35. Learned counsel for the Petitioner argued that the Impugned Award is also violative of Resolution Nos. 1002 of 05.01.1967 and 709 of 20.11.1978 of the Standing Committee of the Municipal Corporation of Delhi. Learned counsel for Respondent No.1 while countering the arguments of the Petitioner, argued that Resolution No. 1002 dated 05.01.1967 of the Standing Committee, is a settlement between the Management of Municipal Corporation of Delhi and Delhi Nagar Nigam Mazdoor Union only and it does not flow from any statutory right. Thus it has no binding force on Respondent No.1.
36. A bare perusal of Resolution No. 1002 dated 05.01.1967 of the Standing Committee suggests that it is a settlement between the Management of Municipal Corporation of Delhi and Delhi Nagar Nigam Mazdoor Union in the year 1967. As per this Resolution, the Labour Union demanded full-time employment for the muster roll/seasonal/part-time employees. The Management did not accept the said proposal. Therefore, it was agreed that a seniority list will be prepared for the daily wager/seasonal /part time workers and vacancy will be filled on the basis of seniority-cum-suitability. The Petitioner also relied upon Resolution No. 709 of 20.11.1978 of the Standing Committee of the Municipal Corporation of Delhi. However, this is regarding the regularization of the daily wagers. This Court is of the considered view that both these Resolutions have no application in the present case.
37. The Petitioner has further taken the plea that Respondent No. 1 has acted discriminately against her and has instead regularized workers who were junior to her. In this regard, learned Labour Court has correctly observed that the pleadings and evidence as adduced by the Petitioner are vague as she has failed to put forward any particular instance where a worker junior to her or part time was taken on muster roll or was regularized in the proper pay scale of Safai Karamchari.

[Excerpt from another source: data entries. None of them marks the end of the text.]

-- B assembles the output as one pre-joined block string per attribute, glued with "\n\n\n" and a
-- trailing "\n\n", with is_default decided by a head/tail split of the filtered pair list
-- (A instead accumulates a flat list of six strings per attribute with a mutable flag and joins
-- it by "\n"); objective: alternative assembly, same cost.

-- ===== PORT A =====
-- the five SQL statement strings A appends per kept key
def pvSqlLines (attribute_name attribute_value is_default : String) : List String :=
  [ "INSERT INTO prestashop.ps_attribute_lang SELECT (SELECT COALESCE(MAX(id_attribute)+1, 1) FROM prestashop.ps_attribute_lang), 1, '" ++ attribute_value ++ "' FROM DUAL WHERE NOT EXISTS (SELECT * FROM prestashop.ps_attribute_lang WHERE name='" ++ attribute_value ++ "' LIMIT 1);\nINSERT INTO prestashop.ps_attribute SELECT (SELECT id_attribute FROM prestashop.ps_attribute_lang WHERE name='" ++ attribute_value ++ "' LIMIT 1), (SELECT id_attribute_group FROM prestashop.ps_attribute_group_lang WHERE name='" ++ attribute_name ++ "' LIMIT 1), 'color', 0 FROM DUAL WHERE NOT EXISTS (SELECT * FROM prestashop.ps_attribute WHERE id_attribute = (SELECT id_attribute FROM prestashop.ps_attribute_lang WHERE name='" ++ attribute_value ++ "' LIMIT 1) LIMIT 1);"
  , "SET @newProdAttrtibId := (SELECT COALESCE(MAX(id_product_attribute)+1, 1) FROM prestashop.ps_product_attribute);\nINSERT INTO prestashop.ps_product_attribute VALUES (@newProdAttrtibId, (SELECT MAX(id_product) FROM prestashop.ps_product), NULL, NULL, 'Magazyn', NULL, NULL, NULL, NULL, 0.0, 0.0, 0.0, 300, 0.0, 0.0, " ++ is_default ++ ", 1, NULL, false, NULL);"
  , "INSERT INTO prestashop.ps_product_attribute_combination(id_attribute, id_product_attribute) VALUES ((SELECT id_attribute FROM prestashop.ps_attribute_lang WHERE name = '" ++ attribute_value ++ "' LIMIT 1), (SELECT MAX(id_product_attribute) FROM prestashop.ps_product_attribute));"
  , "INSERT INTO prestashop.ps_product_attribute_shop VALUES ((SELECT MAX(id_product) FROM prestashop.ps_product), (SELECT MAX(id_product_attribute) FROM prestashop.ps_product_attribute), 1, 0.0, 0.0, 0.0, 0.0, 0.0, " ++ is_default ++ ", 1, NULL, false, NULL);"
  , "SET @newStockAId := (SELECT COALESCE(MAX(id_stock_available)+1, 1) FROM prestashop.ps_stock_available);\nINSERT INTO prestashop.ps_stock_available VALUES (@newStockAId, (SELECT MAX(id_product) FROM prestashop.ps_product), (SELECT MAX(id_product_attribute) FROM prestashop.ps_product_attribute), 1, 0, 300, 300, 0, 0, 0, 'Magazyn');" ]

-- one iteration of A's inner `for key in x.keys()` loop; state = (li, is_default)
def pvA_keyStep (x : PySem.Dict String String) (st : List String × String) (key : String) : List String × String :=
  if key ∈ (["Liczba sztuk:", "Opór:"] : List String) then st
  else
    let attribute_name := PySem.Str.slice key none (some (-1))
    let attribute_name := PySem.Str.replace attribute_name "'" "''"
    let attribute_value := x.getD key ""
    let attribute_value := PySem.Str.replace attribute_value "'" "''"
    ( st.1 ++ pvSqlLines attribute_name attribute_value st.2 ++ ["\n"]
    , if st.2 = "1" then "NULL" else st.2 )

def generateQueryForProductAttributes (product : List (String × List (List (String × String)))) : Option String :=
  match (PySem.Dict.ofList product).get? "attributes" with
  | none => none
  | some attrs =>
    if attrs.isEmpty then none
    else
      let st := attrs.foldl
        (fun st x =>
          let d := PySem.Dict.ofList x
          d.keys.foldl (pvA_keyStep d) st)
        (([] : List String), "1")
      some (PySem.Str.join "\n" st.1)

-- ===== PORT B =====
def pvEXCLUDED : List String := ["Liczba sztuk:", "Opór:"]

def pvEsc (s : String) : String := PySem.Str.replace s "'" "''"

-- Source B's _block: the five statements for one attribute, pre-joined into one block string
def pvBlock (name value is_default : String) : String :=
  PySem.Str.join "\n"
  [ "INSERT INTO prestashop.ps_attribute_lang SELECT (SELECT COALESCE(MAX(id_attribute)+1, 1) FROM prestashop.ps_attribute_lang), 1, '" ++ value ++ "' FROM DUAL WHERE NOT EXISTS (SELECT * FROM prestashop.ps_attribute_lang WHERE name='" ++ value ++ "' LIMIT 1);\nINSERT INTO prestashop.ps_attribute SELECT (SELECT id_attribute FROM prestashop.ps_attribute_lang WHERE name='" ++ value ++ "' LIMIT 1), (SELECT id_attribute_group FROM prestashop.ps_attribute_group_lang WHERE name='" ++ name ++ "' LIMIT 1), 'color', 0 FROM DUAL WHERE NOT EXISTS (SELECT * FROM prestashop.ps_attribute WHERE id_attribute = (SELECT id_attribute FROM prestashop.ps_attribute_lang WHERE name='" ++ value ++ "' LIMIT 1) LIMIT 1);"
  , "SET @newProdAttrtibId := (SELECT COALESCE(MAX(id_product_attribute)+1, 1) FROM prestashop.ps_product_attribute);\nINSERT INTO prestashop.ps_product_attribute VALUES (@newProdAttrtibId, (SELECT MAX(id_product) FROM prestashop.ps_product), NULL, NULL, 'Magazyn', NULL, NULL, NULL, NULL, 0.0, 0.0, 0.0, 300, 0.0, 0.0, " ++ is_default ++ ", 1, NULL, false, NULL);"
  , "INSERT INTO prestashop.ps_product_attribute_combination(id_attribute, id_product_attribute) VALUES ((SELECT id_attribute FROM prestashop.ps_attribute_lang WHERE name = '" ++ value ++ "' LIMIT 1), (SELECT MAX(id_product_attribute) FROM prestashop.ps_product_attribute));"
  , "INSERT INTO prestashop.ps_product_attribute_shop VALUES ((SELECT MAX(id_product) FROM prestashop.ps_product), (SELECT MAX(id_product_attribute) FROM prestashop.ps_product_attribute), 1, 0.0, 0.0, 0.0, 0.0, 0.0, " ++ is_default ++ ", 1, NULL, false, NULL);"
  , "SET @newStockAId := (SELECT COALESCE(MAX(id_stock_available)+1, 1) FROM prestashop.ps_stock_available);\nINSERT INTO prestashop.ps_stock_available VALUES (@newStockAId, (SELECT MAX(id_product) FROM prestashop.ps_product), (SELECT MAX(id_product_attribute) FROM prestashop.ps_product_attribute), 1, 0, 300, 300, 0, 0, 0, 'Magazyn');" ]

-- the filtered (escaped name, escaped value) pairs one inner dict contributes
def pvPairsOf (x : List (String × String)) : List (String × String) :=
  let d := PySem.Dict.ofList x
  (d.keys.filter (fun k => decide (k ∉ pvEXCLUDED))).map
    (fun k => (pvEsc (PySem.Str.slice k none (some (-1))), pvEsc (d.getD k "")))

def generateQueryForProductAttributes_alt (product : List (String × List (List (String × String)))) : Option String :=
  match (PySem.Dict.ofList product).get? "attributes" with
  | none => none
  | some attrs =>
    if attrs.isEmpty then none
    else
      let pairs := attrs.flatMap pvPairsOf
      match pairs with
      | [] => some ""
      | first :: rest =>
        some (PySem.Str.join "\n\n\n"
                (pvBlock first.1 first.2 "1" :: rest.map (fun p => pvBlock p.1 p.2 "NULL"))
              ++ "\n\n")

-- ===== PRECONDITION & SPEC =====
def Spec_generateQueryForProductAttributes (product : List (String × List (List (String × String)))) (out : Option String) : Prop := out = generateQueryForProductAttributes_alt product
instance (product : List (String × List (List (String × String)))) (out : Option String) : Decidable (Spec_generateQueryForProductAttributes product out) := by unfold Spec_generateQueryForProductAttributes; infer_instance

-- ===== CLAIM (what is proved, stated in full; the proofs are below) =====
def Claim_equal_generateQueryForProductAttributes : Prop := ∀ (product : List (String × List (List (String × String)))), Dom_generateQueryForProductAttributes product → Spec_generateQueryForProductAttributes product (generateQueryForProductAttributes product)

-- ===== LEMMAS AND PROOFS =====

-- the step A's loop performs on one kept pair, phrased on the precomputed pair
def pvPairStep (st : List String × String) (p : String × String) : List String × String :=
  ( st.1 ++ pvSqlLines p.1 p.2 st.2 ++ ["\n"]
  , if st.2 = "1" then "NULL" else st.2 )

38. On consideration of the aforesaid precedents, this Court is of the view that learned Labour Court appropriately held that the Petitioner cannot claim regularization of her services as full time Safai Karamchari as the Petitioner has failed to establish that her services were in fact of a daily wage worker except for a brief period of three months from 17.01.1987 to 16.04.1987. The fact that the Petitioner may have been providing un-waivered services over a considerable period of time, does not confer upon the present Petitioner the fundamental right to be absorbed or regularized in service.
39. In view of the discussions herein above, this Court is of the considered view that there is no perversity or infirmity in the Impugned Award. In view thereof, this Court, while exercising its jurisdiction under Article 226 of the Constitution, is not inclined to interfere with the Impugned Award.
40. Hence the present writ Petition is hereby dismissed. No orders as to cost.